Mir geht es um regionale Erzeugung und um die Erhöhung von Tierwohlstandards. Genau mit dieser Zukunftsfrage, wie wir die Nutztierhaltung in Deutschland tierwohlgerecht so umbauen, dass Landwirte davon auch leben können, hat sich die Borchert-Kommission beschäftigt, die ich in Auftrag gegeben habe. Ich danke Jochen Borchert sehr, sehr herzlich. Er ist aktiv. Es werden jetzt gerade – Frau Mittag, das wissen Sie – die anderen Kriterien erarbeitet. Ich halte es für wichtig, dass wir sie wieder im Konsens für die anderen Tierarten erarbeiten und wir nicht jetzt einzeln vorpreschen. Sie wissen, die Coronazeit hat auch einige vulnerable Mitglieder dieser Gruppe dazu gezwungen, etwas zurückzufahren. Ihre Arbeit fährt jetzt wieder hoch.

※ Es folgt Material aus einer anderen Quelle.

-- pv_equiv track=rewrite | github.com/amalrajan/advent-of-code | 2015/06.2.py | solve
-- ===== SOURCE A (Python) =====
-- def sum_brightness(grid):
--     ans = 0
--     for row in grid:
--         ans += sum(row)
--
--     return ans
--
-- def solve(instructions):
--     n = 1000
--     grid = [[0] * n for _ in range(n)]
--
--     score = {
--         0: 1,
--         1: -1,
--         2: 2,
--     }
--
--     for instr_type, from_coord, to_coord in instructions:
--         for i in range(from_coord[0], to_coord[0] + 1):
--             for j in range(from_coord[1], to_coord[1] + 1):
--                 grid[i][j] = max(0, grid[i][j] + score[instr_type])
--
--     return sum_brightness(grid)
-- ===== SOURCE B (Python) =====
-- def solve(instructions):
--     n = 1000
--     delta = {0: 1, 1: -1, 2: 2}
--     xs = sorted(set([0, n] + [x for _, (x1, _), (x2, _) in instructions for x in (x1, x2 + 1)]))
--     ys = sorted(set([0, n] + [y for _, (_, y1), (_, y2) in instructions for y in (y1, y2 + 1)]))
--     total = 0
--     for a, b in zip(xs, xs[1:]):
--         for c, d in zip(ys, ys[1:]):
--             v = 0
--             for t, (x1, y1), (x2, y2) in instructions:
--                 if x1 <= a <= x2 and y1 <= c <= y2:
--                     v = max(0, v + delta[t])
--             total += v * (b - a) * (d - c)
--     return total
-- ===== Notes on version B (the rewrite author's own statement) =====
-- stated objective: alternative
-- what changed: Instead of materialising a 1000x1000 grid and updating every covered cell per instruction, B compresses the instruction coordinates into O(m) x- and y-breakpoints, folds the instruction list once per distinct rectangular block (whose cells all share the same history) and adds the representative cell's value times the block area; cost becomes independent of the grid area.
-- outside the precondition, e.g. on solve([(0, (-1, 0), (-1, 0)), (1, (999, 0), (999, 0))]): A returns 0, B returns 1; on solve([(0, (-3, 0), (-2, 1))]): A returns 4, B returns 4
import Mathlib
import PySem

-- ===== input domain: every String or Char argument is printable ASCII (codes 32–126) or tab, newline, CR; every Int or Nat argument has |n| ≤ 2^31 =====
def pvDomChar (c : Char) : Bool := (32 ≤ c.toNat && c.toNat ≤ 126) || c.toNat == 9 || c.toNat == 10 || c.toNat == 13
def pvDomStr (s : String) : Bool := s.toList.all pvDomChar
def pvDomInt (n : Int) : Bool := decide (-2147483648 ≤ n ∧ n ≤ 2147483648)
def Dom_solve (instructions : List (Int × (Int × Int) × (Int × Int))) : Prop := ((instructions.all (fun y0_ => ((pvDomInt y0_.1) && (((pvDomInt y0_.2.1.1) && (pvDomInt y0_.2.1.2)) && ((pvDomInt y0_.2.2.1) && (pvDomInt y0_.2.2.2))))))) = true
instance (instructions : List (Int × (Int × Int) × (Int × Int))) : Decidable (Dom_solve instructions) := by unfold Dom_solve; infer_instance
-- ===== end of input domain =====

-- B replaces A's per-cell grid updates by coordinate compression (one instruction fold per
-- distinct rectangular block, weighted by block area); equivalence is proved on Pre_solve, which
-- keeps every empty-rectangle instruction and restricts effective rectangles to the natural
-- domain (type in {0,1,2}, coordinates inside the 1000×1000 grid).

-- ===== PORT A =====
-- Python's `score[instr_type]`; the KeyError for a type outside {0,1,2} (reachable only through a
-- non-empty rectangle, excluded by Pre_solve) makes `getD 0` exact on the admitted inputs.
def pvScore (t : Int) : Int :=
  ((PySem.Dict.ofList [((0 : Int), (1 : Int)), (1, -1), (2, 2)]).get? t).getD 0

Deshalb: Danke an Jochen Borchert, an die ganze Kommission; aber ich will auch Ihnen, den Mitgliedern dieses Parlamentes, danken. Ich habe alle Anträge durch- gelesen. Ich sehe in diesen Anträgen Rückenwind für die Borchert-Kommission und auch den Willen, dass wir partei-, dass wir fraktionsübergreifend einen Konsens herstellen, um Tierhaltung in Deutschland zu halten, aber das Tierwohl schwungvoll zu verbessern und vor allen Dingen unsere Ställe nachhaltig umzubauen.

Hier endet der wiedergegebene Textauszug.